O cientista político Aldo Fornazieri, que atuou na organização do 1o Congresso do PT, em 1991, afirma que um dos fatores que conduziu a legenda à crise atual está ligado à organização interna. “Até o PT chegar ao poder, a dinâmica interna do partido era dada pelas correntes, que pensavam estrategicamente o País. Elas não se vergavam ao imediatismo”, diz Fornazieri, que é professor da Escola de Sociologia e Política de São Paulo. “Depois, quem passou a controlar de fato o partido foram os mandatos e quem tinha cargo nas máquinas públicas.”
Ao declarar seu ceticismo quanto ao futuro da legenda, Fornazieri lembra que, há pouco tempo, o próprio Lula lamentou o fato de o “PT ter se tornado um partido cada vez mais igual aos outros”. Por outro lado, ele chama a atenção para o fato de o ex-presidente ter voltado a fazer uma maior movimentação política. “Ao mesmo tempo em que não afirma que é candidato, Lula se expõe mais e quase age como se fosse.

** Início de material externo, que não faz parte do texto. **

lemma pvStep_inv (capacity : Int) (ops vals : List Int) (j : Int)
    (hj : PySem.List.pyGetD ops j 0 = 1 →
      PySem.List.pyGetD vals j 0 = PySem.List.pyGetD vals j 1)
    (stA : List Int × Int × Int × Int × List Int) (stB : List Int × List Int)
    (h : pvInv capacity stA stB) :
    pvInv capacity (pvStepA capacity ops vals stA j)
      (pvStepQ capacity vals stB (j, PySem.List.pyGetD ops j 0)) := by
  obtain ⟨buf, head, tail, size, res⟩ := stA
  obtain ⟨q, res'⟩ := stB
  obtain ⟨h1, h2, h3, h4, h5, h6⟩ := h
  simp only [pvInv] at h1 h2 h3 h4 h5 h6 ⊢
  simp only [pvStepA, pvStepQ, PySem.List.len_eq]
  by_cases hop1 : PySem.List.pyGetD ops j 0 = 1
  · simp only [hop1, if_true]
    by_cases hlt : size < capacity
    · have hlt' : (q.length : Int) < capacity := by omega
      rw [if_pos hlt, if_pos hlt']
      dsimp only
      rw [← hj hop1]
      have hc : 0 < capacity := by omega
      obtain ⟨hh, ht, helem⟩ := h6 hc
      have htl1 : 0 ≤ tail := ht ▸ Int.emod_nonneg _ (by omega)
      have htl2 : tail < capacity := ht ▸ Int.emod_lt_of_pos _ hc
      have htn : tail.toNat < buf.length := by omega
      refine ⟨h1, by simp [h2], h3, by simp; omega, by left; omega, fun _ => ⟨hh, ?_, ?_⟩⟩
      · rw [PySem.Int.mod_eq_emod_of_pos hc, ht, Int.emod_add_emod]
        ring_nf
      · intro k hk
        simp only [List.length_append, List.length_cons, List.length_nil] at hk
        have hb1 : 0 ≤ (head + (k : Int)) % capacity := Int.emod_nonneg _ (by omega)
        have hb2 : (head + (k : Int)) % capacity < capacity := Int.emod_lt_of_pos _ hc
        rw [PySem.List.pyGetD_of_nonneg _ _ hb1]
        rcases Nat.lt_or_ge k q.length with hk' | hk'
        · have hne : tail.toNat ≠ ((head + (k : Int)) % capacity).toNat := by
            intro he
            have heq : (head + (k : Int)) % capacity = (head + size) % capacity := by
              rw [← ht]; omega
            have hd := Int.dvd_of_emod_eq_zero (Int.emod_eq_emod_iff_emod_sub_eq_zero.mp heq)
            have hd2 : capacity ∣ (size - (k : Int)) := by
              rw [show size - (k : Int) = -((head + (k : Int)) - (head + size)) by ring]
              exact dvd_neg.mpr hd
            have := Int.le_of_dvd (by omega) hd2
            omega
          have hset : (buf.set tail.toNat (PySem.List.pyGetD vals j 0)).getD
              ((head + (k : Int)) % capacity).toNat 0 =
              buf.getD ((head + (k : Int)) % capacity).toNat 0 := by
            simp [List.getD_eq_getElem?_getD, List.getElem?_set_ne hne]
          rw [hset, ← PySem.List.pyGetD_of_nonneg _ _ hb1, helem k hk']
          simp [List.getD_eq_getElem?_getD, List.getElem?_append_left hk']
        · have hkq : k = q.length := by omega
          have hidx : head + (k : Int) = head + size := by omega
          rw [hidx, ← ht]
          simp [List.getD_eq_getElem?_getD, htn, hkq]
    · have hlt' : ¬ (q.length : Int) < capacity := by omega
      rw [if_neg hlt, if_neg hlt']
      exact ⟨h1, h2, h3, h4, h5, h6⟩
  · rw [if_neg hop1, if_neg hop1]
    by_cases hop2 : PySem.List.pyGetD ops j 0 = 2
    · simp only [hop2, if_true]
      by_cases hpos : size > 0
      · rw [if_pos hpos]
        have h5' : size ≤ capacity := by rcases h5 with h5 | h5 <;> omega
        have hc : 0 < capacity := by omega
        obtain ⟨hh, ht, helem⟩ := h6 hc
        rcases q with _ | ⟨x, rest⟩
        · simp at h4; omega
        · dsimp only
          rw [show PySem.Int.mod (head + 1) capacity = (head + 1) % capacity from
            PySem.Int.mod_eq_emod_of_pos hc]
          have hx : PySem.List.pyGetD buf head 0 = x := by
            have h0 := helem 0 (by simp)
            simpa [Int.emod_eq_of_lt h3 hh] using h0
          refine ⟨by simp [h1, hx], h2, Int.emod_nonneg _ (by omega),
            by simp at h4 ⊢; omega, by left; omega,
            fun _ => ⟨Int.emod_lt_of_pos _ hc, ?_, ?_⟩⟩
          · rw [Int.emod_add_emod, show head + 1 + (size - 1) = head + size by ring]
            exact ht
          · intro k hk
            rw [Int.emod_add_emod, show head + 1 + (k : Int) = head + ((k : Int) + 1) by ring]
            have := helem (k + 1) (by simp; omega)
            push_cast at this
            simpa using this
      · rw [if_neg hpos]
        have hq : q = [] := List.eq_nil_of_length_eq_zero (by omega)
        subst hq
        exact ⟨by simp [h1], h2, h3, h4, h5, fun hc => ⟨(h6 hc).1, (h6 hc).2.1, by simp⟩⟩
    · rw [if_neg hop2, if_neg hop2]
      by_cases hop3 : PySem.List.pyGetD ops j 0 = 3
      · simp only [hop3, if_true]
        by_cases hpos : size > 0
        · rw [if_pos hpos]
          have h5' : size ≤ capacity := by rcases h5 with h5 | h5 <;> omega
          have hc : 0 < capacity := by omega
          obtain ⟨hh, ht, helem⟩ := h6 hc
          rcases q with _ | ⟨x, rest⟩
          · simp at h4; omega
          · have hx : PySem.List.pyGetD buf head 0 = x := by
              have h0 := helem 0 (by simp)
              simpa [Int.emod_eq_of_lt h3 hh] using h0
            exact ⟨by simp [h1, hx], h2, h3, h4, h5, h6⟩
        · rw [if_neg hpos]
          have hq : q = [] := List.eq_nil_of_length_eq_zero (by omega)
          subst hq
          exact ⟨by simp [h1], h2, h3, h4, h5, h6⟩
      · rw [if_neg hop3, if_neg hop3]
        exact ⟨h1, h2, h3, h4, h5, h6⟩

Com isso, cria uma perspectiva de poder”, diz o cientista político. “Essa pode ser, em parte, uma saída para o partido. Isso não significa que o PT não pagará um preço altíssimo nas eleições municipais do ano que vem e também em 2018.”
Apesar do horizonte turbulento, o presidente do PT, Rui Falcão, não joga a toalha. Conta que, de janeiro até a primeira quinzena de maio, o PT registrou 15.954 novos filiados. “Enquanto tem gente que sai, como a Marta, está cheio de gente entrando”, diz Falcão, referindo-se à senadora Marta Suplicy. De acordo com o Tribunal Superior Eleitoral, o PT é o segundo maior partido do Brasil, atrás apenas do PMDB. Tem hoje quase 1,6 milhão de filiados. O número, no entanto, pouco representa se a antiga e atuante militância estiver perdida para sempre.
De imediato, não há saída para o partido de forma isolada. O presidente do PT também aposta na união com “forças mais amplas” para seguir em frente. Sabe que os temas da corrupção e do futuro do PT estarão em alta em Salvador. Nesse momento de inflexão para o partido, propõe discutir também o modelo para o Brasil: “Vamos continuar com um modelo que corta, mas não arrecada? Que não faz a reforma tributária? Que não mexe com o imposto de renda regressivo, concentrador? Que não institui uma forma de reduzir desigualdade, o imposto sobre grandes fortunas?”
Como Lula, Rui Falcão integra a CNB, corrente que fez um registro pouco auspicioso no documento que preparou para o congresso de Salvador: “Os partidos não são eternos”. Não são eternos, mas podem durar muito. O Partido Social-Democrata da Alemanha, por exemplo, existe desde maio de 1875. Filiado à Internacional Socialista, sobreviveu até à perseguição nazista. O PT teve vida mais fácil. Agora, porém, enfrenta suas próprias mazelas.